Escovedo and his band began playing shows again in October 2004 in their home base of Austin, Texas, and last year started putting material together for a new CD, with Cale (an acquaintance since 1978) as producer. “John, he’s a very intense person,” Escovedo said. “I think that intensity is what he brought to it. We knew that it was an important record to make, and that people were expecting something pretty great … or pretty intense, at least in terms of content, because of what I had been through.”
The Boxing Mirror was released in May 2006 to enthusiastic reviews – clearly not charity notices out of respect for what Escovedo had been through. The All Music Guide could barely contain its glee: “It’s music that combines real-life poetry with a prismatic vision of life under the skin, in the place where the heart pumps real blood; emotions get tangled up in this mix and are expressed in unexpected, often uncomfortable, ways. The Boxing Mirror reels and struts, waltzes, and falls down, but always gets back up again. Rock-and-roll music has been extended in the various articulations of these songs. In the 21st Century, this is what singer/songwriter albums are supposed to sound like. The Boxing Mirror is brilliant, and it is his masterpiece.”

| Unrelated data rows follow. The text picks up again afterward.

-- pv_equiv track=rewrite | github.com/Ormorshtein/elastic-usage-gateway | gateway/index_arch.py | partition_by_group
-- ===== SOURCE A (Python) =====
-- def partition_by_group(
--     rows: list[dict],
--     index_to_group: dict[str, str],
-- ) -> dict[str, list[dict]]:
--     """Partition _cat/indices or _cat/shards rows by index group.
--
--     Args:
--         rows: List of dicts from _cat API (each has an "index" key).
--         index_to_group: Mapping from concrete index name to group name.
--
--     Returns:
--         Dict mapping group name to list of rows.
--     """
--     result: dict[str, list[dict]] = {}
--     for row in rows:
--         idx_name = row.get("index", "")
--         group = index_to_group.get(idx_name)
--         if group:
--             result.setdefault(group, []).append(row)
--     return result
-- ===== SOURCE B (Python) =====
-- def partition_by_group(
--     rows: list[dict],
--     index_to_group: dict[str, str],
-- ) -> dict[str, list[dict]]:
--     """Partition _cat rows by index group (resolve-tag, dedup keys, per-group filter)."""
--     tagged = [(index_to_group.get(row.get("index", "")), row) for row in rows]
--     groups: list[str] = []
--     for g, _ in tagged:
--         if g and g not in groups:
--             groups.append(g)
--     return {g: [row for gg, row in tagged if gg == g] for g in groups}
-- ===== Notes on version B (the rewrite author's own statement) =====
-- stated objective: alternative
-- what changed: Replaces the single-pass dict-accumulator (setdefault+append per row) with a resolve-then-group decomposition: tag every row with its resolved group once, dedup the truthy group names in first-appearance order, then build each group's row list by a per-group filter over the tagged list.
import Mathlib
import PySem

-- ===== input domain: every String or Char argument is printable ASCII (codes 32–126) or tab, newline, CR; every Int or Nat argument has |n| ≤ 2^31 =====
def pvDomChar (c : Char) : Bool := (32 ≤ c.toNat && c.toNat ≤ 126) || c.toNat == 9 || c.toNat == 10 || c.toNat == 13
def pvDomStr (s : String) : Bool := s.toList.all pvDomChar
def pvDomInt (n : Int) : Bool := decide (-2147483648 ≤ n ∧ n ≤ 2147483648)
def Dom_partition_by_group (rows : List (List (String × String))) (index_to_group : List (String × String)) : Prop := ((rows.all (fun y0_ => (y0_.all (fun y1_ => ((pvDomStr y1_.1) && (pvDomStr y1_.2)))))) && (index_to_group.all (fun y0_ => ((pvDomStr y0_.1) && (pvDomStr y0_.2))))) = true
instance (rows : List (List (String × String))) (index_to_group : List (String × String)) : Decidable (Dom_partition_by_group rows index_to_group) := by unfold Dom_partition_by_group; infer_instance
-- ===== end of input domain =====

-- B replaces A's single-pass dict accumulator by resolve-tag / dedup-groups / per-group filter (alternative decomposition, same results).

-- ===== PORT A =====
-- result.setdefault(group, []).append(row)  ==  result[group] = result.get(group, []) + [row]  ==  Dict.modify
def partition_by_group (rows : List (List (String × String))) (index_to_group : List (String × String)) : List (String × List (List (String × String))) :=
  (rows.foldl (fun result row =>
    let idx_name := (PySem.Dict.mk row).getD "index" ""
    let group := (PySem.Dict.mk index_to_group).get? idx_name
    match group with
    | some g => if g ≠ "" then result.modify g [] (· ++ [row]) else result
    | none => result) PySem.Dict.empty).items

-- ===== PORT B =====
def pbgTagged (rows : List (List (String × String))) (index_to_group : List (String × String)) : List (Option String × List (String × String)) :=
  rows.map (fun row => ((PySem.Dict.mk index_to_group).get? ((PySem.Dict.mk row).getD "index" ""), row))

def partition_by_group_alt (rows : List (List (String × String))) (index_to_group : List (String × String)) : List (String × List (List (String × String))) :=
  let tagged := pbgTagged rows index_to_group
  let groups := tagged.foldl (fun groups p =>
    match p.1 with
    | some g => if g ≠ "" then PySem.Set.add groups g else groups
    | none => groups) []
  groups.map (fun g => (g, (tagged.filter (fun p => p.1 == some g)).map (·.2)))

-- ===== PRECONDITION & SPEC =====
def Spec_partition_by_group (rows : List (List (String × String))) (index_to_group : List (String × String)) (out : List (String × List (List (String × String)))) : Prop := out = partition_by_group_alt rows index_to_group
instance (rows : List (List (String × String))) (index_to_group : List (String × String)) (out : List (String × List (List (String × String)))) : Decidable (Spec_partition_by_group rows index_to_group out) := by unfold Spec_partition_by_group; infer_instance

-- ===== CLAIM (what is proved, stated in full; the proofs are below) =====
def Claim_equal_partition_by_group : Prop := ∀ (rows : List (List (String × String))) (index_to_group : List (String × String)), Dom_partition_by_group rows index_to_group → Spec_partition_by_group rows index_to_group (partition_by_group rows index_to_group)

-- ===== LEMMAS AND PROOFS =====

def pbgKraw (index_to_group : List (String × String)) (row : List (String × String)) : Option String :=
  (PySem.Dict.mk index_to_group).get? ((PySem.Dict.mk row).getD "index" "")

def pbgPairs (rows : List (List (String × String))) (index_to_group : List (String × String)) : List (String × List (String × String)) :=
  rows.filterMap (fun row => match pbgKraw index_to_group row with
    | some g => if g ≠ "" then some (g, row) else none
    | none => none)

lemma pbgPairs_fst_ne (rows : List (List (String × String))) (itg : List (String × String)) :
    ∀ p ∈ pbgPairs rows itg, p.1 ≠ "" := by
  intro p hp
  simp only [pbgPairs, List.mem_filterMap] at hp
  obtain ⟨r, -, h⟩ := hp
  rcases hk : pbgKraw itg r with _ | g <;> rw [hk] at h
  · simp at h
  · by_cases hg : g = ""
    · simp [hg] at h
    · simp [hg] at h
      subst h
      exact hg

lemma pbgA_fold (rows : List (List (String × String))) (itg : List (String × String))
    (d : PySem.Dict String (List (List (String × String)))) :
    rows.foldl (fun result row =>
      let idx_name := (PySem.Dict.mk row).getD "index" ""
      let group := (PySem.Dict.mk itg).get? idx_name
      match group with
      | some g => if g ≠ "" then result.modify g [] (· ++ [row]) else result
      | none => result) d
    = (pbgPairs rows itg).foldl (fun d p => d.modify p.1 [] (· ++ [p.2])) d := by
  induction rows generalizing d with
  | nil => rfl
  | cons r rs ih =>
    simp only [List.foldl_cons, pbgPairs, List.filterMap_cons]
    cases hk : pbgKraw itg r with
    | none =>
      simp only [pbgKraw] at hk
      simp only [hk]
      simpa [pbgPairs] using ih d
    | some g =>
      simp only [pbgKraw] at hk
      by_cases hg : g = ""
      · simp only [hk, hg]
        simpa [pbgPairs] using ih d
      · simp only [hk, if_pos hg, List.foldl_cons]
        simpa [pbgPairs] using ih (d.modify g [] (· ++ [r]))

lemma pbgB_groups (rows : List (List (String × String))) (itg : List (String × String))
    (s : List String) :
    (pbgTagged rows itg).foldl (fun groups p =>
      match p.1 with
      | some g => if g ≠ "" then PySem.Set.add groups g else groups
      | none => groups) s
    = PySem.Set.update s ((pbgPairs rows itg).map (·.1)) := by
  induction rows generalizing s with
  | nil => simp [pbgTagged, pbgPairs, PySem.Set.update_nil]
  | cons r rs ih =>
    simp only [pbgTagged, List.map_cons, List.foldl_cons, pbgPairs, List.filterMap_cons]
    cases hk : pbgKraw itg r with
    | none =>
      simp only [pbgKraw] at hk
      simp only [hk]
      simpa [pbgTagged, pbgPairs] using ih s
    | some g =>
      simp only [pbgKraw] at hk
      by_cases hg : g = ""
      · simp only [hk, hg]
        simpa [pbgTagged, pbgPairs] using ih s
      · simp only [hk, if_pos hg, List.map_cons]
        rw [PySem.Set.update_cons]
        simpa [pbgTagged, pbgPairs] using ih (PySem.Set.add s g)

lemma pbgB_filter (rows : List (List (String × String))) (itg : List (String × String))
    (g : String) (hg : g ≠ "") :
    ((pbgTagged rows itg).filter (fun p => p.1 == some g)).map (·.2)
    = ((pbgPairs rows itg).filter (fun p => p.1 == g)).map (·.2) := by
  induction rows with
  | nil => rfl
  | cons r rs ih =>
    simp only [pbgTagged, List.map_cons, List.filter_cons, pbgPairs, List.filterMap_cons]
    cases hk : pbgKraw itg r with
    | none =>
      simp only [pbgKraw] at hk
      simp only [hk]
      simpa [pbgTagged, pbgPairs] using ih
    | some g' =>
      simp only [pbgKraw] at hk
      by_cases hg' : g' = ""
      · subst hg'
        have hne : ((some "" : Option String) == some g) = false := by
          simp [Ne.symm hg]
        simp only [hk, hne, Bool.false_eq_true]
        simpa [pbgTagged, pbgPairs] using ih
      · by_cases he : g' = g
        · subst he
          simp only [hk, if_pos hg', List.filter_cons]
          simp only [beq_self_eq_true, if_pos, List.map_cons]
          congr 1
        · have h1 : ((some g' : Option String) == some g) = false := by simp [he]
          have h2 : (g' == g) = false := by simp [he]
          simp only [hk, if_pos hg', List.filter_cons, h1, h2, Bool.false_eq_true]
          simpa [pbgTagged, pbgPairs] using ih

-- ===== VERDICT (by name: the statement is the Claim_ definition above) =====
theorem partition_by_group_spec : Claim_equal_partition_by_group := by
  intro rows itg _
  unfold Spec_partition_by_group partition_by_group partition_by_group_alt
  rw [pbgA_fold rows itg]
  simp only [pbgB_groups rows itg, PySem.Set.update_nil_left]
  have hnd : ((pbgPairs rows itg).foldl (fun d p => d.modify p.1 [] (· ++ [p.2]))
      PySem.Dict.empty).keys.Nodup :=
    PySem.Dict.nodup_keys_foldl_modify_key _ _ _ _ _ (by simp)
  rw [PySem.Dict.items_eq_map_keys _ hnd [], PySem.Dict.keys_foldl_modify_key]
  simp only [PySem.Dict.keys_empty, PySem.Set.update_nil_left]
  apply List.map_congr_left
  intro g hgmem
  have hg : g ≠ "" := by
    have hm := (PySem.List.mem_dedup _ _).mp hgmem
    obtain ⟨p, hp, hpe⟩ := List.mem_map.mp hm
    exact hpe ▸ pbgPairs_fst_ne rows itg p hp
  rw [PySem.Dict.getD_foldl_modify_append, pbgB_filter rows itg g hg]
  simp [PySem.Dict.getD_empty]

“I didn’t want a black record,” Escovedo said. “I didn’t want it just to be about Hepatitis C. I wanted it be about having gone through that experience. It could have had something to do with Hep C or not. It could have been any disease, or any sort of tragic event that happens in your life. But being able to have the support of this person, my wife, and these people, these friends that I found, this family of musicians and people who love the songs. … That’s what I wanted it to say more than anything: That it was a great time. It was a great moment. It was a celebration.”
Escovedo’s voice sometimes suggests the drama of Nick Cave, or the left-field clarity of the best Bowie. There’s the wry edge of Elvis Costello. And the careful but muscular minor-key musical backdrops offer defiance, loss, and wisdom in equal measure.
Despite its back story, The Boxing Mirror isn’t remotely sentimental. Tough, honest, and lovely, it’s appropriately titled, with elements of both fight and reflection. On the opening track, the narrator separates his past and present selves: “I turned my back on me / And I faced the face of who I thought I was.”
Escovedo has made changes because of Hepatitis C, for instance giving up alcohol. He’s had to separate the lifestyle of being a working musician from the process of creating music. “I feel like a different person,” he said. “I feel like I’m more prepared to deal with whatever happens out here.”
Quitting drinking, he said, “helps me focus more on music. I feel like I’m more about being out here to play and constantly getting turned on by music than other things.”
One reason The Boxing Mirror doesn’t come off as cheap is because its words and music are appealingly elusive. Escovedo said the poetry of his wife, Kim Christoff, was a major influence, and her words are set to music on a handful of songs, including the phenomenal “Notes on Air,” a squealing rocker with its “truce made of rubber.”
“She’s truly a poet,” Escovedo said of Christoff. “I’m not a poet. I’m a songwriter. I believe that her words are much freer than mine – more open, and abstract I guess you could say. But there’s still deep emotional quality to the words.”
His own songs have grown less direct, he said. “Getting that close to the edge and then coming back, I think that gave me a perspective I obviously never would have had before,” he said. “The songs became a little more open-ended as far as imagery, and not trying to be so narrative.”
Yet “Died a Little Today” addresses Escovedo’s mortality head-on: “It’s a strange way we live / To have been here before / And leave nothing behind.” The implication is that Escovedo wants to make his mark, to leave something behind.
As his friends attest, he already has.